Watchdog: Cap prices
Companies should be named and shamed for overcharging customers, according to a watchdog.
The Competition and Markets Authority (CMA) believes customers should be protected by price caps, after finding UK consumers overpay by £4 billion a year.
It has now released a series of recommendations to tackle the so-called loyalty penalty – the amount a customer loses by being loyal – after calls for action to stop people being exploited.
Citizens Advice launched a “super complaint” in September, after finding British consumers were losing £4.1 billion across the mobile, broadband, home insurance, mortgages and savings industries to the so-called “loyalty penalty”.
It found 80% of consumers were paying a significantly higher price to at least one of their providers simply for staying with them.
Gillian Guy, chief executive of Citizens Advice, said:
“The loyalty penalty costs customers £11 million every day. The Government and regulators need to show they’re on the side of consumers by taking urgent action to end this systematic scam.”

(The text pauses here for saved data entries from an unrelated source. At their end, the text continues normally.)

-- pv_equiv track=rewrite | github.com/andreacaleo/GrMachineLearning | challenge.py | possible_positions
-- ===== SOURCE A (Python) =====
-- def possible_positions(board):
--     possible = []
--
--     for r in range(3):
--         if board[r][0] != " " and board[r][0] == board[r][1] and board[r][0] == board[r][2]:
--             return []
--
--     for c in range(3):
--         if board[0][c] != " " and board[0][c] == board[1][c] and board[0][c] == board[2][c]:
--             return []
--
--     if board[0][0] != " " and board[0][0] == board[1][1] and board[0][0] == board[2][2]:
--         return []
--
--     if board[0][2] != " " and board[0][2] == board[1][1] and board[0][2] == board[2][0]:
--         return []
--
--     for row in range(3):
--         for column in range(3):
--             if board[row][column] == " ":
--                 possible.append(row * 3 + column)
--
--     return possible
-- ===== SOURCE B (Python) =====
-- MAGIC = [8, 1, 6, 3, 5, 7, 4, 9, 2]
--
--
-- def possible_positions(board):
--     # Magic-square win test: cells carry the 3x3 magic-square values, so three
--     # equal non-blank cells form a winning line iff their values sum to 15.
--     flat = [board[i // 3][i % 3] for i in range(9)]
--     for i in range(9):
--         if flat[i] == " ":
--             continue
--         for j in range(i + 1, 9):
--             for k in range(j + 1, 9):
--                 if flat[i] == flat[j] == flat[k] and MAGIC[i] + MAGIC[j] + MAGIC[k] == 15:
--                     return []
--     return [i for i in range(9) if flat[i] == " "]
-- ===== Notes on version B (the rewrite author's own statement) =====
-- stated objective: alternative
-- what changed: Replaced A's five separate row/column/diagonal win checks by the magic-square criterion on the flattened board (three equal non-blank cells win iff their 3x3 magic-square values sum to 15, tested over all index triples i<j<k) and the nested row/column collection loop by one flat pass over indices 0..8.
-- outside the precondition, e.g. on possible_positions([['x', 'x', 'x']]): A returns [], B raises IndexError
import Mathlib
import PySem

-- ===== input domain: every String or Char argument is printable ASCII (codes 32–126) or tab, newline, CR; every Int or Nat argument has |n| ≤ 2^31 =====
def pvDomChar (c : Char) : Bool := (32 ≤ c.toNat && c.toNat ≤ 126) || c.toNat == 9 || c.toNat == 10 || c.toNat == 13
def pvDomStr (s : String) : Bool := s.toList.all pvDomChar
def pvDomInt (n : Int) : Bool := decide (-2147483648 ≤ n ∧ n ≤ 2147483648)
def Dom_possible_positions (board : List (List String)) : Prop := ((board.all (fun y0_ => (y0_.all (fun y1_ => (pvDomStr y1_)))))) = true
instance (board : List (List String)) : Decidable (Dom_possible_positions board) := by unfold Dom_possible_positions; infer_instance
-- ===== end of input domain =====

-- B replaces A's explicit row/column/diagonal win checks by the magic-square
-- test on the flattened board (three equal non-blank cells are a winning line
-- iff their magic-square values sum to 15) and collects empty cells in a single
-- flat pass (objective: alternative; same cost).

-- ===== PORT A =====
-- board[r][c]; inside Pre_ the indices are always in range, so getD is exact there
def pvCellA (board : List (List String)) (r c : Nat) : String :=
  (board.getD r []).getD c ""

def possible_positions (board : List (List String)) : List Int :=
  -- for r in range(3): if row r wins: return []
  if (List.range 3).any (fun r =>
      pvCellA board r 0 != " " && pvCellA board r 0 == pvCellA board r 1
        && pvCellA board r 0 == pvCellA board r 2) then []
  -- for c in range(3): if column c wins: return []
  else if (List.range 3).any (fun c =>
      pvCellA board 0 c != " " && pvCellA board 0 c == pvCellA board 1 c
        && pvCellA board 0 c == pvCellA board 2 c) then []
  -- main diagonal
  else if pvCellA board 0 0 != " " && pvCellA board 0 0 == pvCellA board 1 1
        && pvCellA board 0 0 == pvCellA board 2 2 then []
  -- anti-diagonal
  else if pvCellA board 0 2 != " " && pvCellA board 0 2 == pvCellA board 1 1
        && pvCellA board 0 2 == pvCellA board 2 0 then []
  else
    -- possible = []; nested loops appending row*3+column for empty cells
    (List.range 3).foldl (fun acc row =>
      (List.range 3).foldl (fun acc column =>
        if pvCellA board row column == " " then acc ++ [(row : Int) * 3 + (column : Int)]
        else acc) acc) []

-- ===== PORT B =====
-- MAGIC = [8, 1, 6, 3, 5, 7, 4, 9, 2]
def pvMagic : List Int := [8, 1, 6, 3, 5, 7, 4, 9, 2]

-- flat = [board[i // 3][i % 3] for i in range(9)]; in-range inside Pre_, so getD is exact
def pvFlat (board : List (List String)) : List String :=
  (List.range 9).map (fun i => (board.getD (i / 3) []).getD (i % 3) "")

def possible_positions_alt (board : List (List String)) : List Int :=
  let flat := pvFlat board
  -- triple loop over i < j < k: win iff equal non-blank cells whose magic values sum to 15
  if (List.range 9).any (fun i =>
      flat.getD i "" != " " &&
      (List.range' (i + 1) (8 - i)).any (fun j =>
        (List.range' (j + 1) (8 - j)).any (fun k =>
          flat.getD i "" == flat.getD j "" && flat.getD j "" == flat.getD k "" &&
            pvMagic.getD i 0 + pvMagic.getD j 0 + pvMagic.getD k 0 == 15)))
  then []
  else (List.range 9).filterMap (fun i =>
    if flat.getD i "" == " " then some ((i : Nat) : Int) else none)

-- ===== PRECONDITION & SPEC =====
-- Pre_ excludes boards smaller than 3×3: there A raises IndexError on most of
-- them, and B (which flattens the board first) raises on all of them, including
-- the few short boards with an early winning row on which A still returns []
-- (see the cite in claim.json).
def Pre_possible_positions (board : List (List String)) : Prop :=
  3 ≤ board.length ∧ ∀ row ∈ board.take 3, 3 ≤ row.length
instance (board : List (List String)) : Decidable (Pre_possible_positions board) := by
  unfold Pre_possible_positions; infer_instance

def pvWitness_possible_positions : List (List String) :=
  [["x", " ", "o"], [" ", "x", " "], ["o", " ", " "]]

def Spec_possible_positions (board : List (List String)) (out : List Int) : Prop := out = possible_positions_alt board
instance (board : List (List String)) (out : List Int) : Decidable (Spec_possible_positions board out) := by unfold Spec_possible_positions; infer_instance

-- ===== CLAIM (what is proved, stated in full; the proofs are below) =====
def Claim_equal_possible_positions : Prop := ∀ (board : List (List String)), Dom_possible_positions board → Pre_possible_positions board → Spec_possible_positions board (possible_positions board)

-- ===== LEMMAS AND PROOFS =====

-- canonical forms both ports are reduced to (proof-only helpers)
def pvWinA (board : List (List String)) : Bool :=
  (List.range 3).any (fun r =>
      pvCellA board r 0 != " " && pvCellA board r 0 == pvCellA board r 1
        && pvCellA board r 0 == pvCellA board r 2) ||
  ((List.range 3).any (fun c =>
      pvCellA board 0 c != " " && pvCellA board 0 c == pvCellA board 1 c
        && pvCellA board 0 c == pvCellA board 2 c) ||
   ((pvCellA board 0 0 != " " && pvCellA board 0 0 == pvCellA board 1 1
        && pvCellA board 0 0 == pvCellA board 2 2) ||
    (pvCellA board 0 2 != " " && pvCellA board 0 2 == pvCellA board 1 1
        && pvCellA board 0 2 == pvCellA board 2 0)))

def pvEmpty (board : List (List String)) : List Int :=
  ((List.range 9).filter (fun i => pvCellA board (i / 3) (i % 3) == " ")).map
    (fun (i : Nat) => ((i : Int)))

-- A's 'if cell==" ": possible.append(...)' loop, as filter+map
theorem pv_foldl_append_if {α β : Type} (l : List α) (p : α → Bool) (f : α → β) (acc : List β) :
    l.foldl (fun a x => if p x then a ++ [f x] else a) acc = acc ++ (l.filter p).map f := by
  induction l generalizing acc with
  | nil => simp
  | cons a l ih => by_cases h : p a <;> simp [h, ih]

-- A's outer row loop, extending the accumulator, as flatMap
theorem pv_foldl_append_flat {α β : Type} (l : List α) (g : α → List β) (acc : List β) :
    l.foldl (fun a x => a ++ g x) acc = acc ++ l.flatMap g := by
  induction l generalizing acc with
  | nil => simp
  | cons a l ih => simp [ih]

-- B's 'if cell==" ": some i' comprehension, as filter+map
theorem pv_filterMap_if {α β : Type} (l : List α) (p : α → Bool) (f : α → β) :
    l.filterMap (fun x => if p x then some (f x) else none) = (l.filter p).map f := by
  induction l with
  | nil => rfl
  | cons a l ih => by_cases h : p a <;> simp [h, ih]

theorem pv_flatMap_congr {α β : Type} (l : List α) (g h : α → List β)
    (H : ∀ x ∈ l, g x = h x) : l.flatMap g = l.flatMap h := by
  induction l with
  | nil => rfl
  | cons a l ih =>
    simp only [List.flatMap_cons]
    rw [H a (by simp), ih (fun x hx => H x (by simp [hx]))]

theorem pv_any_congr {α : Type} (l : List α) (p q : α → Bool)
    (H : ∀ x ∈ l, p x = q x) : l.any p = l.any q := by
  induction l with
  | nil => rfl
  | cons a l ih =>
    simp only [List.any_cons]
    rw [H a (by simp), ih (fun x hx => H x (by simp [hx]))]

-- row-major double loop over the 3×3 grid = single loop over the 9 flat indices
theorem pv_grid (f : Nat → Nat → Bool) :
    (List.range 3).flatMap (fun row =>
        ((List.range 3).filter (fun c => f row c)).map (fun (c : Nat) => ((row : Int)) * 3 + ((c : Int))))
      = ((List.range 9).filter (fun i => f (i / 3) (i % 3))).map (fun (i : Nat) => ((i : Int))) := by
  conv_rhs => rw [show List.range 9 = (List.range 3).flatMap (fun r => (List.range 3).map (fun c => r * 3 + c)) from by decide]
  simp only [List.filter_flatMap, List.map_flatMap]
  apply pv_flatMap_congr
  intro row hrow
  rw [List.filter_map, List.map_map]
  have hr : row < 3 := List.mem_range.mp hrow
  have hfil : List.filter ((fun i => f (i / 3) (i % 3)) ∘ fun c => row * 3 + c) (List.range 3)
      = List.filter (fun c => f row c) (List.range 3) := by
    apply List.filter_congr
    intro c hc
    have hc3 : c < 3 := List.mem_range.mp hc
    simp only [Function.comp_apply]
    congr 1 <;> omega
  rw [hfil]
  apply List.map_congr_left
  intro c hc
  simp only [Function.comp_apply]
  push_cast
  ring

-- flat-list access = direct cell access, for indices below 9
theorem pv_flat_get (board : List (List String)) (i : Nat) (h : i < 9) :
    (pvFlat board).getD i "" = pvCellA board (i / 3) (i % 3) := by
  interval_cases i <;> rfl

-- the magic-square triple test detects exactly the eight winning lines
-- one line: B's chained equalities from the least cell vs A's two equalities from the first cell
theorem pv_line (a b c : String) : (¬a = " " ∧ a = b ∧ b = c) ↔ ((¬a = " " ∧ a = b) ∧ a = c) := by
  constructor
  · rintro ⟨h1, h2, h3⟩; exact ⟨⟨h1, h2⟩, h2.trans h3⟩
  · rintro ⟨⟨h1, h2⟩, h3⟩; exact ⟨h1, h2, h2.symm.trans h3⟩

theorem pv_guard (g : Nat → Nat → String) :
    ((List.range 9).any (fun i =>
      g (i / 3) (i % 3) != " " &&
      (List.range' (i + 1) (8 - i)).any (fun j =>
        (List.range' (j + 1) (8 - j)).any (fun k =>
          g (i / 3) (i % 3) == g (j / 3) (j % 3) && g (j / 3) (j % 3) == g (k / 3) (k % 3) &&
            pvMagic.getD i 0 + pvMagic.getD j 0 + pvMagic.getD k 0 == 15))))
    = ((List.range 3).any (fun r =>
        g r 0 != " " && g r 0 == g r 1 && g r 0 == g r 2) ||
       ((List.range 3).any (fun c =>
        g 0 c != " " && g 0 c == g 1 c && g 0 c == g 2 c) ||
        ((g 0 0 != " " && g 0 0 == g 1 1 && g 0 0 == g 2 2) ||
         (g 0 2 != " " && g 0 2 == g 1 1 && g 0 2 == g 2 0)))) := by
  rw [Bool.eq_iff_iff]
  simp [List.range_succ, List.range', pvMagic]
  simp only [and_or_left, pv_line]
  constructor
  · rintro ((h|h|h)|(h|((h|h)|(h|h))))
    · exact Or.inl (Or.inl h)
    · exact Or.inr (Or.inl (Or.inl h))
    · exact Or.inr (Or.inr (Or.inl h))
    · exact Or.inr (Or.inl (Or.inr (Or.inl h)))
    · exact Or.inr (Or.inr (Or.inr h))
    · exact Or.inr (Or.inl (Or.inr (Or.inr h)))
    · exact Or.inl (Or.inr (Or.inl h))
    · exact Or.inl (Or.inr (Or.inr h))
  · rintro ((h|h|h)|((h|h|h)|(h|h)))
    · exact Or.inl (Or.inl h)
    · exact Or.inr (Or.inr (Or.inr (Or.inl h)))
    · exact Or.inr (Or.inr (Or.inr (Or.inr h)))
    · exact Or.inl (Or.inr (Or.inl h))
    · exact Or.inr (Or.inl h)
    · exact Or.inr (Or.inr (Or.inl (Or.inr h)))
    · exact Or.inl (Or.inr (Or.inr h))
    · exact Or.inr (Or.inr (Or.inl (Or.inl h)))

-- A's four early returns folded into one guard
theorem pv_ifchain (w1 w2 w3 w4 : Bool) (e1 e2 : List Int) (h : e1 = e2) :
    (if w1 then [] else if w2 then [] else if w3 then [] else if w4 then [] else e1)
      = if (w1 || (w2 || (w3 || w4))) then [] else e2 := by
  subst h
  cases w1 <;> cases w2 <;> cases w3 <;> cases w4 <;> simp

-- A reduced to canonical form
theorem pv_A_canon (board : List (List String)) :
    possible_positions board = if pvWinA board then [] else pvEmpty board := by
  unfold possible_positions pvWinA pvEmpty
  apply pv_ifchain
  simp only [pv_foldl_append_if, pv_foldl_append_flat, List.nil_append]
  exact pv_grid (fun row c => pvCellA board row c == " ")

-- B reduced to the same canonical form
theorem pv_B_canon (board : List (List String)) :
    possible_positions_alt board = if pvWinA board then [] else pvEmpty board := by
  simp only [possible_positions_alt]
  unfold pvWinA pvEmpty
  have hB : ((List.range 9).any (fun i =>
      (pvFlat board).getD i "" != " " &&
      (List.range' (i + 1) (8 - i)).any (fun j =>
        (List.range' (j + 1) (8 - j)).any (fun k =>
          (pvFlat board).getD i "" == (pvFlat board).getD j "" &&
          (pvFlat board).getD j "" == (pvFlat board).getD k "" &&
            pvMagic.getD i 0 + pvMagic.getD j 0 + pvMagic.getD k 0 == 15))))
      = ((List.range 9).any (fun i =>
      pvCellA board (i / 3) (i % 3) != " " &&
      (List.range' (i + 1) (8 - i)).any (fun j =>
        (List.range' (j + 1) (8 - j)).any (fun k =>
          pvCellA board (i / 3) (i % 3) == pvCellA board (j / 3) (j % 3) &&
          pvCellA board (j / 3) (j % 3) == pvCellA board (k / 3) (k % 3) &&
            pvMagic.getD i 0 + pvMagic.getD j 0 + pvMagic.getD k 0 == 15)))) := by
    apply pv_any_congr
    intro i hi
    have hi9 : i < 9 := List.mem_range.mp hi
    rw [pv_flat_get board i hi9]
    congr 1
    apply pv_any_congr
    intro j hj
    have hj9 : j < 9 := by
      have := List.mem_range'_1.mp hj
      omega
    rw [pv_flat_get board j hj9]
    apply pv_any_congr
    intro k hk
    have hk9 : k < 9 := by
      have := List.mem_range'_1.mp hk
      omega
    rw [pv_flat_get board k hk9]
  rw [hB, pv_guard (pvCellA board)]
  congr 1
  rw [pv_filterMap_if]
  have hfil : List.filter (fun i => (pvFlat board).getD i "" == " ") (List.range 9)
      = List.filter (fun i => pvCellA board (i / 3) (i % 3) == " ") (List.range 9) := by
    apply List.filter_congr
    intro i hi
    rw [pv_flat_get board i (List.mem_range.mp hi)]
  rw [hfil]

-- ===== VERDICT (by name: the statement is the Claim_ definition above) =====
theorem possible_positions_spec : Claim_equal_possible_positions := by
  intro board _ _
  unfold Spec_possible_positions
  rw [pv_A_canon, pv_B_canon]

The CMA has uncovered damaging practices by firms, including year-on-year stealth price rises, costly exit fees and difficult cancellation processes.
It also found that vulnerable people, including the elderly and those on a low income, may be more at risk of paying the loyalty penalty.
The CMA said one million people with mortgages and nearly 12 million with insurance deals were affected, and the loyalty penalty was also likely to arise as an issue in other markets.
Andrea Coscelli, CMA chief executive, said: “Millions of loyal customers are being taken advantage of each year by firms – and end up paying much more than they should do. This must come to an end.”